As we celebrate Father’s Day this weekend, it could be said that there are three categories of dads in America:a)uninvolved dads:  those physically gone or emotionallydisconnected, b)involved dads:  those actively part of their son’s life, c)strategic dads: those who harness their son’s desire to be manly and steer it towards godly masculinity….

Modern day gender confusion requires us to be intentional about teaching our sons and grandsons what true masculinity looks like. What a great opportunity for us as Christians to step into this cultural confusion with the clarity of God’s truth about male/female role distinctions. Currently, there is added urgency to affirm our son’s masculine identity because of the growth of the gay movement.

In today’s world the inner doubts that a boy has about his masculinity may be the fertile ground that leads him into the homosexual life-style.
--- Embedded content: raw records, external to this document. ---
-- pv_equiv track=rewrite | github.com/peterrakolcza/bme-mi | hazi2/hazi2.py | best_utility
-- ===== SOURCE A (Python) =====
-- def best_utility(decisionNum, p, u):
--     best_utility = 0
--     best_utility_index = 0
--     for key, e in u.items():
--             if key[1] == 0:
--                 best_utility += p[key[0]] * e
--
--     for i in range(decisionNum):
--         utility = 0
--         for key, e in u.items():
--             if key[1] == i:
--                 utility += p[key[0]] * e
--
--         if utility > best_utility:
--             best_utility = utility
--             best_utility_index = i
--
--     return best_utility_index
-- ===== SOURCE B (Python) =====
-- def best_utility(decisionNum, p, u):
--     acc = {}
--     for key, e in u.items():
--         if key[1] == 0 or 0 <= key[1] < decisionNum:
--             acc[key[1]] = acc.get(key[1], 0) + p[key[0]] * e
--     best = acc.get(0, 0)
--     idx = 0
--     for i in range(decisionNum):
--         v = acc.get(i, 0)
--         if v > best:
--             best = v
--             idx = i
--     return idx
-- ===== Notes on version B (the rewrite author's own statement) =====
-- stated objective: faster
-- what changed: B makes one pass over u grouping p[k0]*e sums by decision key k1 into a dict, then scans the decisions once with O(1) lookups, instead of rescanning all of u for every decision index.
import Mathlib
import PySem

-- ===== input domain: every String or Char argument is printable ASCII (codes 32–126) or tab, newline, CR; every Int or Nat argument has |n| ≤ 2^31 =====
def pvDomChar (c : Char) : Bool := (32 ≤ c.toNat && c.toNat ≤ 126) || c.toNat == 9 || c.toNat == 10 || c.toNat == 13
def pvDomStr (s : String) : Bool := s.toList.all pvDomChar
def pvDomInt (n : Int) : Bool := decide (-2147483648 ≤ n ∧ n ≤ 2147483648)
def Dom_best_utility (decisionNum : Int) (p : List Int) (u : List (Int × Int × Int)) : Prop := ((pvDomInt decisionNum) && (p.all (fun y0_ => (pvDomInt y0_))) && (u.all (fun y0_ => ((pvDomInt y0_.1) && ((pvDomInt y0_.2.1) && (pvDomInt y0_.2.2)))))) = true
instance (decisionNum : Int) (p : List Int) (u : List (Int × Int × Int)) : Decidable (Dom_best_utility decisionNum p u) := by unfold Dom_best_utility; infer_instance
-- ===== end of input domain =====

-- B replaces A's rescan of u for every decision index by one grouping pass over u
-- (sums of p[k0]*e keyed by k1 in a dict) followed by a single scan of the decisions (faster).

-- ===== PORT A =====
def best_utility (decisionNum : Int) (p : List Int) (u : List (Int × Int × Int)) : Int :=
  -- first loop: best_utility starts 0, sums p[key[0]]*e over entries with key[1] == 0
  let best0 : Int :=
    u.foldl (fun acc x => if x.2.1 == 0 then acc + PySem.List.pyGetD p x.1 0 * x.2.2 else acc) 0
  -- second loop over range(decisionNum), recomputing utility for each i
  let r : Int × Int :=
    (PySem.List.pyRange 0 decisionNum 1).foldl
      (fun s i =>
        let utility : Int :=
          u.foldl (fun acc x => if x.2.1 == i then acc + PySem.List.pyGetD p x.1 0 * x.2.2 else acc) 0
        if utility > s.1 then (utility, i) else s)
      (best0, 0)
  r.2

-- ===== PORT B =====
-- one grouping pass over the relevant keys: acc[k1] = acc.get(k1, 0) + p[k0]*e
def pvAcc (decisionNum : Int) (p : List Int) (u : List (Int × Int × Int)) : PySem.Dict Int Int :=
  u.foldl (fun d x =>
      if x.2.1 == 0 || (decide (0 ≤ x.2.1) && decide (x.2.1 < decisionNum)) then
        d.modify x.2.1 0 (fun v => v + PySem.List.pyGetD p x.1 0 * x.2.2)
      else d)
    PySem.Dict.empty

def best_utility_alt (decisionNum : Int) (p : List Int) (u : List (Int × Int × Int)) : Int :=
  let acc := pvAcc decisionNum p u
  let r : Int × Int :=
    (PySem.List.pyRange 0 decisionNum 1).foldl
      (fun s i =>
        let v := acc.getD i 0
        if v > s.1 then (v, i) else s)
      (acc.getD 0 0, 0)
  r.2

-- ===== PRECONDITION & SPEC =====
-- Pre_ excludes exactly the inputs where Python's p[key[0]] raises IndexError, i.e. an
-- out-of-range k0 on an entry whose key k1 the loops actually reach (k1 = 0 or 0 ≤ k1 < decisionNum).
def Pre_best_utility (decisionNum : Int) (p : List Int) (u : List (Int × Int × Int)) : Prop :=
  ∀ x ∈ u, (x.2.1 = 0 ∨ (0 ≤ x.2.1 ∧ x.2.1 < decisionNum)) → PySem.Raise.InRange p.length x.1
instance (decisionNum : Int) (p : List Int) (u : List (Int × Int × Int)) : Decidable (Pre_best_utility decisionNum p u) := by unfold Pre_best_utility; infer_instance

def pvWitness_best_utility : Int × List Int × (List (Int × Int × Int)) :=
  (2, [1, 2], [(0, 0, 3), (1, 1, 5)])

def Spec_best_utility (decisionNum : Int) (p : List Int) (u : List (Int × Int × Int)) (out : Int) : Prop := out = best_utility_alt decisionNum p u
instance (decisionNum : Int) (p : List Int) (u : List (Int × Int × Int)) (out : Int) : Decidable (Spec_best_utility decisionNum p u out) := by unfold Spec_best_utility; infer_instance

-- ===== CLAIM (what is proved, stated in full; the proofs are below) =====
def Claim_equal_best_utility : Prop := ∀ (decisionNum : Int) (p : List Int) (u : List (Int × Int × Int)), Dom_best_utility decisionNum p u → Pre_best_utility decisionNum p u → Spec_best_utility decisionNum p u (best_utility decisionNum p u)

-- ===== LEMMAS AND PROOFS =====

-- for a relevant index i, the grouped dict entry at i equals A's filtered sum over u
theorem pvAcc_getD (decisionNum : Int) (p : List Int) (u : List (Int × Int × Int)) (i : Int)
    (hi : i = 0 ∨ (0 ≤ i ∧ i < decisionNum)) (d : PySem.Dict Int Int) :
    (u.foldl (fun d x =>
        if x.2.1 == 0 || (decide (0 ≤ x.2.1) && decide (x.2.1 < decisionNum)) then
          d.modify x.2.1 0 (fun v => v + PySem.List.pyGetD p x.1 0 * x.2.2)
        else d) d).getD i 0
    = u.foldl (fun acc x => if x.2.1 == i then acc + PySem.List.pyGetD p x.1 0 * x.2.2 else acc) (d.getD i 0) := by
  induction u generalizing d with
  | nil => rfl
  | cons x rest ih =>
    simp only [List.foldl_cons, ih]
    by_cases h : x.2.1 = i
    · subst h
      have : (x.2.1 == 0 || (decide (0 ≤ x.2.1) && decide (x.2.1 < decisionNum))) = true := by
        rcases hi with h0 | ⟨h1, h2⟩
        · simp [h0]
        · simp [h1, h2]
      rw [this]
      simp only [beq_self_eq_true, if_true]
      rw [PySem.Dict.getD_modify_self]
    · by_cases hg : (x.2.1 == 0 || (decide (0 ≤ x.2.1) && decide (x.2.1 < decisionNum))) = true
      · rw [hg]
        simp only [if_true]
        rw [PySem.Dict.getD_modify_of_ne _ _ _ (fun hc => h hc.symm)]
        simp [h]
      · simp only [hg]
        simp [h]

theorem pvAcc_getD' (decisionNum : Int) (p : List Int) (u : List (Int × Int × Int)) (i : Int)
    (hi : i = 0 ∨ (0 ≤ i ∧ i < decisionNum)) :
    (pvAcc decisionNum p u).getD i 0
    = u.foldl (fun acc x => if x.2.1 == i then acc + PySem.List.pyGetD p x.1 0 * x.2.2 else acc) 0 := by
  unfold pvAcc
  rw [pvAcc_getD decisionNum p u i hi]
  rfl

-- ===== VERDICT (by name: the statement is the Claim_ definition above) =====
theorem best_utility_spec : Claim_equal_best_utility := by
  intro decisionNum p u _ _
  unfold Spec_best_utility best_utility best_utility_alt
  simp only
  rw [pvAcc_getD' decisionNum p u 0 (Or.inl rfl)]
  rw [PySem.List.foldl_congr_mem]
  intro s i hi
  rw [PySem.List.mem_pyRange_one] at hi
  rw [pvAcc_getD' decisionNum p u i (Or.inr hi)]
This is especially true for boys who do not fit the male, rough and tumble, aggressive, linebacker stereotype. Boys who are sensitive, artistic, and tender-hearted, who often don’ relate as well to boys as to girls, are more likely to be befriended by, and drawn into the gay community.  Here are four biblical cornerstones to a masculine identity that need to be laid into the foundation of a boy’s soul.

1. Teach him that true manliness is being strong.  “Be strong, show yourself a man, and observe what the LORD your God requires.” 1 Kings 2:2-3. “Be watchful, stand firm in the faith, act like men, be strong.” 1 Cor 16:13.  Both texts point to the inner spiritual strength of godly character.  Affirm your son or grandson’s manhood whenever you catch him being brave, taking a stand for truth, being loyal to his friends, being devoted to Christ, being determined to accomplish his goal, having the courage to admit he was wrong, etc. Anytime you see his inner strength of character affirm that strength as masculine.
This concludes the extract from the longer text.